_Assignment_
Please return only the lines from the one holding "-- ===== input" through the one holding "def pvDomInt (n", exactly as they appear in the records below, both ends included.
#### Data for this exercise ####
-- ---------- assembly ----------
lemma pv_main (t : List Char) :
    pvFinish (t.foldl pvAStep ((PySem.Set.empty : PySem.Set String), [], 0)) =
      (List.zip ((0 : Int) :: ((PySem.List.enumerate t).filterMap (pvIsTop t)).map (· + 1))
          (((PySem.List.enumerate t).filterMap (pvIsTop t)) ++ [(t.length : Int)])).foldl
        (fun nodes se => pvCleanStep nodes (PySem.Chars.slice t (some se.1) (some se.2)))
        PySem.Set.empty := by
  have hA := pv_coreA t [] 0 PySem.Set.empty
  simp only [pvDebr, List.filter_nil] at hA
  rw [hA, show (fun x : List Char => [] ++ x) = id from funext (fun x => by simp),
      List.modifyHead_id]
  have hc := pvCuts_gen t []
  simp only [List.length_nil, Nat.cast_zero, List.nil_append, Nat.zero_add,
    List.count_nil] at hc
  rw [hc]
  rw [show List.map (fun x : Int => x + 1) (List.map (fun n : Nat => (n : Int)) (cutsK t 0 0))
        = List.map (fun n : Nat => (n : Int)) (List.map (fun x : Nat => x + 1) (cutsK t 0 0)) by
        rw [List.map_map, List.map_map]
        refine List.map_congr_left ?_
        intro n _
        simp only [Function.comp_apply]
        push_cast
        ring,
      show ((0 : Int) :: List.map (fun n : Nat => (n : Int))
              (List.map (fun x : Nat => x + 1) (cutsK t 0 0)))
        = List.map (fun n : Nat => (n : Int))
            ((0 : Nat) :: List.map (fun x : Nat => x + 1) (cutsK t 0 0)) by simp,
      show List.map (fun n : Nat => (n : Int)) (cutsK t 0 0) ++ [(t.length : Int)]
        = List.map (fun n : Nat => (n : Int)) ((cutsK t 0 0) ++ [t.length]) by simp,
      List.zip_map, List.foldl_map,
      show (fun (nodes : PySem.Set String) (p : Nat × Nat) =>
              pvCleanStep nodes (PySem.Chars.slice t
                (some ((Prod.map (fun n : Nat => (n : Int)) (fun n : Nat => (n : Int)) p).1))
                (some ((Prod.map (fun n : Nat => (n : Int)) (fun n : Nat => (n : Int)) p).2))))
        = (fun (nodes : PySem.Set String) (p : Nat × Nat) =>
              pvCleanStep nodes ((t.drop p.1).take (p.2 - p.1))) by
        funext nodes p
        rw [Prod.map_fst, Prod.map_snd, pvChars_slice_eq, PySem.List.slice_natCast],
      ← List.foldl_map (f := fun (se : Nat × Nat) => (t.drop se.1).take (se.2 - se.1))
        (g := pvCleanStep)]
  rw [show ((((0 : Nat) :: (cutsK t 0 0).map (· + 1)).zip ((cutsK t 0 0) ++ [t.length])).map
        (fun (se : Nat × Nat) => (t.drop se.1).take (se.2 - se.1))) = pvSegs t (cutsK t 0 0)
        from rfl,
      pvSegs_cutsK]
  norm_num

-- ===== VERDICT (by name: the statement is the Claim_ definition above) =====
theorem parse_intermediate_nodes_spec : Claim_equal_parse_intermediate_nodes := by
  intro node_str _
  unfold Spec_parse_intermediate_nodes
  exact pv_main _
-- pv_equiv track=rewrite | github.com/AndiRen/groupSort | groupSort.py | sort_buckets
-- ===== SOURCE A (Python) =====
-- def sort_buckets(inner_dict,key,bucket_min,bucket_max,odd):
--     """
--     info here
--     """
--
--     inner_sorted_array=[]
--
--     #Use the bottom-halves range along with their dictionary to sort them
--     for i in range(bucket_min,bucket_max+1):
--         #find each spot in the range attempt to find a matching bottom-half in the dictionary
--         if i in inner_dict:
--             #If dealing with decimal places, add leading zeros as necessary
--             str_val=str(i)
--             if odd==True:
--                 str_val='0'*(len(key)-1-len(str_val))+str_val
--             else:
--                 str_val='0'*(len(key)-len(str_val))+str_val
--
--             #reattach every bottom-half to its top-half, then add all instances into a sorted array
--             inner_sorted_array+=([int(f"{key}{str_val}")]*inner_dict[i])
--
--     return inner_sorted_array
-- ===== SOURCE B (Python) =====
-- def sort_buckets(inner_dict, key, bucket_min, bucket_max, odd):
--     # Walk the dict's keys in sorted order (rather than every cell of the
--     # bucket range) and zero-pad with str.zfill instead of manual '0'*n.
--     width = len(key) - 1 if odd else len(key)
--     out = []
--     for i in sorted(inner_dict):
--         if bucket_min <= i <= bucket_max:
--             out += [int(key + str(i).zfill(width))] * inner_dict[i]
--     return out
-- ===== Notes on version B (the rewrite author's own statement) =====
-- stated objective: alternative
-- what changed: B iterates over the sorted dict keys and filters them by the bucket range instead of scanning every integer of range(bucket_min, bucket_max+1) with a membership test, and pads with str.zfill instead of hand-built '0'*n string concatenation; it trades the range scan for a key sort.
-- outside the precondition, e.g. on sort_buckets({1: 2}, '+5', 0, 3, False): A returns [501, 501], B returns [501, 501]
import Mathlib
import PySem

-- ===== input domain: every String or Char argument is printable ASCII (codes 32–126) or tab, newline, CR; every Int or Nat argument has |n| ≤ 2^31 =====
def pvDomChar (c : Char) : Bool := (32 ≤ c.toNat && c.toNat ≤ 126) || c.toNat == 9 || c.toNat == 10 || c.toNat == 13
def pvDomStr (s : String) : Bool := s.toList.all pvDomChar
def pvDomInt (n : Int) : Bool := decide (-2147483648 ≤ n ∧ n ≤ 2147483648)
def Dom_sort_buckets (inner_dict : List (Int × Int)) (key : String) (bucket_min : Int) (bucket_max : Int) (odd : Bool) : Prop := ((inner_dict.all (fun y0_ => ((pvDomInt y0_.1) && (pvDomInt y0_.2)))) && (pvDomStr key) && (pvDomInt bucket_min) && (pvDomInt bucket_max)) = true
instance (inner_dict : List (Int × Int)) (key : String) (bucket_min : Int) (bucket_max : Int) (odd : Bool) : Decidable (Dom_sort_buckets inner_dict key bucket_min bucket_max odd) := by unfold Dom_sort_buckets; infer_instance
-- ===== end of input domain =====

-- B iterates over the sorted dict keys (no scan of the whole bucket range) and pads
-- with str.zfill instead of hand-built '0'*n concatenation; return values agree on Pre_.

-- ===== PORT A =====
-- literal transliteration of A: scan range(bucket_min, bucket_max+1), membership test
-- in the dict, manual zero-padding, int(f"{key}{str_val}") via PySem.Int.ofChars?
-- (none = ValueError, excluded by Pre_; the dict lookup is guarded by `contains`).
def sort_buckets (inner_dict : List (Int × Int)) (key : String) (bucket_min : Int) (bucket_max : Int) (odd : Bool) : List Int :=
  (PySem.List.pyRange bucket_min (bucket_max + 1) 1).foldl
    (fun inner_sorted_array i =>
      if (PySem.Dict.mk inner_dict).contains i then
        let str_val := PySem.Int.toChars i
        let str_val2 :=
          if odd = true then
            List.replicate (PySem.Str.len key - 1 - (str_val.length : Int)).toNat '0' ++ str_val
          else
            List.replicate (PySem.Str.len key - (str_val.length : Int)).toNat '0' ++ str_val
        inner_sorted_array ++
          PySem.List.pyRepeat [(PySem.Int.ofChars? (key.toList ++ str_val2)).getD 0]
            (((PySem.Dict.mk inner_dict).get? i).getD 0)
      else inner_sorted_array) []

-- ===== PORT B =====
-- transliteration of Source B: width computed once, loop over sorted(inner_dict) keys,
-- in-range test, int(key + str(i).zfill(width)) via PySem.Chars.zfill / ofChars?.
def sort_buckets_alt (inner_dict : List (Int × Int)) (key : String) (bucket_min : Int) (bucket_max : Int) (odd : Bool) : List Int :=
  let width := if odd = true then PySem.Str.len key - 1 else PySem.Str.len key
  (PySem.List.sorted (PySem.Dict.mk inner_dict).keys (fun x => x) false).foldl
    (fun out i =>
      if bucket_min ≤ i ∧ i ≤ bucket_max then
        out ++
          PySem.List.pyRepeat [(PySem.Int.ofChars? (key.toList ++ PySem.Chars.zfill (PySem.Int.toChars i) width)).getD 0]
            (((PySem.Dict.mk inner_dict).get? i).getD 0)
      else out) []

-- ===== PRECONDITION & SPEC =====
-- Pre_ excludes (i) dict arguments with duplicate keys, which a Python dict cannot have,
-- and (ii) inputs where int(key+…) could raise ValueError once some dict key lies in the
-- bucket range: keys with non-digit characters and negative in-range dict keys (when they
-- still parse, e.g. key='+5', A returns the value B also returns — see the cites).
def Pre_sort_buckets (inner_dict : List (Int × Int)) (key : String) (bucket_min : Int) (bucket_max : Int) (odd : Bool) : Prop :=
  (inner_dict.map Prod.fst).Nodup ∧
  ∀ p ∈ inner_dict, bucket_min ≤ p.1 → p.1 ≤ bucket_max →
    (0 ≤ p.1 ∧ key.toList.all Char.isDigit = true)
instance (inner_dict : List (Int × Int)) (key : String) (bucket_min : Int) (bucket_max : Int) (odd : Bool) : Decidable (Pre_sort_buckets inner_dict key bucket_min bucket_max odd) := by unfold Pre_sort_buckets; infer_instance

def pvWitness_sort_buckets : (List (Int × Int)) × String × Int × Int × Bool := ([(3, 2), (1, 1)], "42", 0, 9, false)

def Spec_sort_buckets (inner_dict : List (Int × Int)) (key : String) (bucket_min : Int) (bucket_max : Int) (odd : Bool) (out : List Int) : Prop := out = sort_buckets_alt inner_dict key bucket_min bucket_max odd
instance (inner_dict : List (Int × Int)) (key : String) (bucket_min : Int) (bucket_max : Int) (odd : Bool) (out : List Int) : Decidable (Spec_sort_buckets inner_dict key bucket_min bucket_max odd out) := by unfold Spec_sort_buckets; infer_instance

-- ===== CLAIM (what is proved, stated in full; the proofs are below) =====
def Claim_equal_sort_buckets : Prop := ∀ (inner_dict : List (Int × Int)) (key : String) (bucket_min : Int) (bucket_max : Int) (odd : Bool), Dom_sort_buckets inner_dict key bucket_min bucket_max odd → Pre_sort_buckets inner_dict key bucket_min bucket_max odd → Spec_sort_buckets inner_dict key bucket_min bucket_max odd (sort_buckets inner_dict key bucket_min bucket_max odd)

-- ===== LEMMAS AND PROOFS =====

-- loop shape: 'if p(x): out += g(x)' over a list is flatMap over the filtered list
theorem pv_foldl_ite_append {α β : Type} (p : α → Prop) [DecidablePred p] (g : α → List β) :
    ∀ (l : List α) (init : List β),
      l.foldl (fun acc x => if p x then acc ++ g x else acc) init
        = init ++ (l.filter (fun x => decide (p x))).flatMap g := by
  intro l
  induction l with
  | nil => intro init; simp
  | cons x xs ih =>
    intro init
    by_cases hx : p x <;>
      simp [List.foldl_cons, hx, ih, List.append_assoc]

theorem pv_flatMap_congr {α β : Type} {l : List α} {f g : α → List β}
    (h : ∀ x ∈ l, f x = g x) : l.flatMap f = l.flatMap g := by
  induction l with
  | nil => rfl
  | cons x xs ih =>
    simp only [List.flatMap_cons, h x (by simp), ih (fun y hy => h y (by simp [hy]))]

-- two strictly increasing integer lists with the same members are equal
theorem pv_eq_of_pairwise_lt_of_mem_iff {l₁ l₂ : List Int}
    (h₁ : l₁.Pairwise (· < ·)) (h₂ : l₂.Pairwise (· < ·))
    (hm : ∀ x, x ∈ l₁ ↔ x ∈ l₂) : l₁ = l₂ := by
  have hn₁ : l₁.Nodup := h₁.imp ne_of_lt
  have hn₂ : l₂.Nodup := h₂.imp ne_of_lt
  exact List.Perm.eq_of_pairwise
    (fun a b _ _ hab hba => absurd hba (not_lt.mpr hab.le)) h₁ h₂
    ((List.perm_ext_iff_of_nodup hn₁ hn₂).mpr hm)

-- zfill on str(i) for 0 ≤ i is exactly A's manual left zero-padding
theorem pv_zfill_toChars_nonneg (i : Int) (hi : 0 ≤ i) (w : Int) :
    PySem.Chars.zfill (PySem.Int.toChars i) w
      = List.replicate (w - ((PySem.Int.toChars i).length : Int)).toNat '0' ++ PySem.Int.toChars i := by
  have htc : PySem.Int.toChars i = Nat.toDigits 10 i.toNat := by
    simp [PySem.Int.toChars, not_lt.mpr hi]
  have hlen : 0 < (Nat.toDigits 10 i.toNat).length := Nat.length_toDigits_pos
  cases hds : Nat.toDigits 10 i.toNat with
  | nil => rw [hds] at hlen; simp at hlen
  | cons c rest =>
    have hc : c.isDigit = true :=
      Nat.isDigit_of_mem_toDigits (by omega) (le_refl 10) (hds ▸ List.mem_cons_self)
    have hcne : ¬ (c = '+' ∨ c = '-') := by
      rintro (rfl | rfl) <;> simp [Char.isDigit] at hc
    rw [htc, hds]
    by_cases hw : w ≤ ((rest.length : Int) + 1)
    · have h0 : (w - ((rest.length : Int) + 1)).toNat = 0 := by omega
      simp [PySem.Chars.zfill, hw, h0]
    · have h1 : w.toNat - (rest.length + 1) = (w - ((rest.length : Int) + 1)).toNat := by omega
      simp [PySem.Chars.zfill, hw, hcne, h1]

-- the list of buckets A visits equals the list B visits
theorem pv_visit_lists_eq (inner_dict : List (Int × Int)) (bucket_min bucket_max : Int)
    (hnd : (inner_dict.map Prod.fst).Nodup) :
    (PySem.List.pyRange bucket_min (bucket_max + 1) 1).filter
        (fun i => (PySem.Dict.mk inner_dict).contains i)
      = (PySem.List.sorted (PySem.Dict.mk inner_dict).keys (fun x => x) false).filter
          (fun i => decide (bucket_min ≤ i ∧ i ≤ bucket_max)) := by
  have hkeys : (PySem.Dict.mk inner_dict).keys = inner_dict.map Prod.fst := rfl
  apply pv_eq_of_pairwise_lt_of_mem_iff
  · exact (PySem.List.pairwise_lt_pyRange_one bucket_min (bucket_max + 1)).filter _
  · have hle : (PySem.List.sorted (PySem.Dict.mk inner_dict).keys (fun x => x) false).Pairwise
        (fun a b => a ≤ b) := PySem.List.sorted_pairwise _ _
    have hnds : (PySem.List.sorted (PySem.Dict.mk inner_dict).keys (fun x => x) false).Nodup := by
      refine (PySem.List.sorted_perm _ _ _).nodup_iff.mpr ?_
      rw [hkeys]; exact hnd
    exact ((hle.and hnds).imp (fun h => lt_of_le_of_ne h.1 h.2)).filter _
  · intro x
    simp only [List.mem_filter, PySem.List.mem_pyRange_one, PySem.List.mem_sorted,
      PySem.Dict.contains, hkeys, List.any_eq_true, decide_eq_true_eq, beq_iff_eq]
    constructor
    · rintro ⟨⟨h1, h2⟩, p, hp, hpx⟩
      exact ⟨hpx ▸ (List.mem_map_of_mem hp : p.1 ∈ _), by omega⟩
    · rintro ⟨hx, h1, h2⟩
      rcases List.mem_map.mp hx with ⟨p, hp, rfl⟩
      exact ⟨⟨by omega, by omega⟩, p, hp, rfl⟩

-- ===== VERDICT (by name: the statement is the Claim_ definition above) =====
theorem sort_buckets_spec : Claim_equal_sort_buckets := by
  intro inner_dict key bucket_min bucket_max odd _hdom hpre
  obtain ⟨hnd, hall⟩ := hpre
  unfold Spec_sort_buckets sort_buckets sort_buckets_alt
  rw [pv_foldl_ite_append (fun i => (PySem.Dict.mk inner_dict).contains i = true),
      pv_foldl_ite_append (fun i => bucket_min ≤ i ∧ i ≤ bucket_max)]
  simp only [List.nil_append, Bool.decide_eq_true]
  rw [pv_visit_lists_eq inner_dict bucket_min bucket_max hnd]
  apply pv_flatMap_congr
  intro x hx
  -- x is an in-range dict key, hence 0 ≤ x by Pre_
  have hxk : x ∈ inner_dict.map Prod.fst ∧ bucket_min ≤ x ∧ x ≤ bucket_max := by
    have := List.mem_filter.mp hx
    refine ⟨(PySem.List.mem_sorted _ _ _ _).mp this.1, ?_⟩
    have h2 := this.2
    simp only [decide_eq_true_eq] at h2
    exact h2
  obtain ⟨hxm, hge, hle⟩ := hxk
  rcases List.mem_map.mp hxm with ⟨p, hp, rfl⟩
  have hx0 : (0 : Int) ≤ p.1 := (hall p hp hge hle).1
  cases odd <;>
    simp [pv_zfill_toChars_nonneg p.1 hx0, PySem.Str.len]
####
_Response to this exercise_
-- ===== input domain: every String or Char argument is printable ASCII (codes 32–126) or tab, newline, CR; every Int or Nat argument has |n| ≤ 2^31 =====
def pvDomChar (c : Char) : Bool := (32 ≤ c.toNat && c.toNat ≤ 126) || c.toNat == 9 || c.toNat == 10 || c.toNat == 13
def pvDomStr (s : String) : Bool := s.toList.all pvDomChar
def pvDomInt (n : Int) : Bool := decide (-2147483648 ≤ n ∧ n ≤ 2147483648)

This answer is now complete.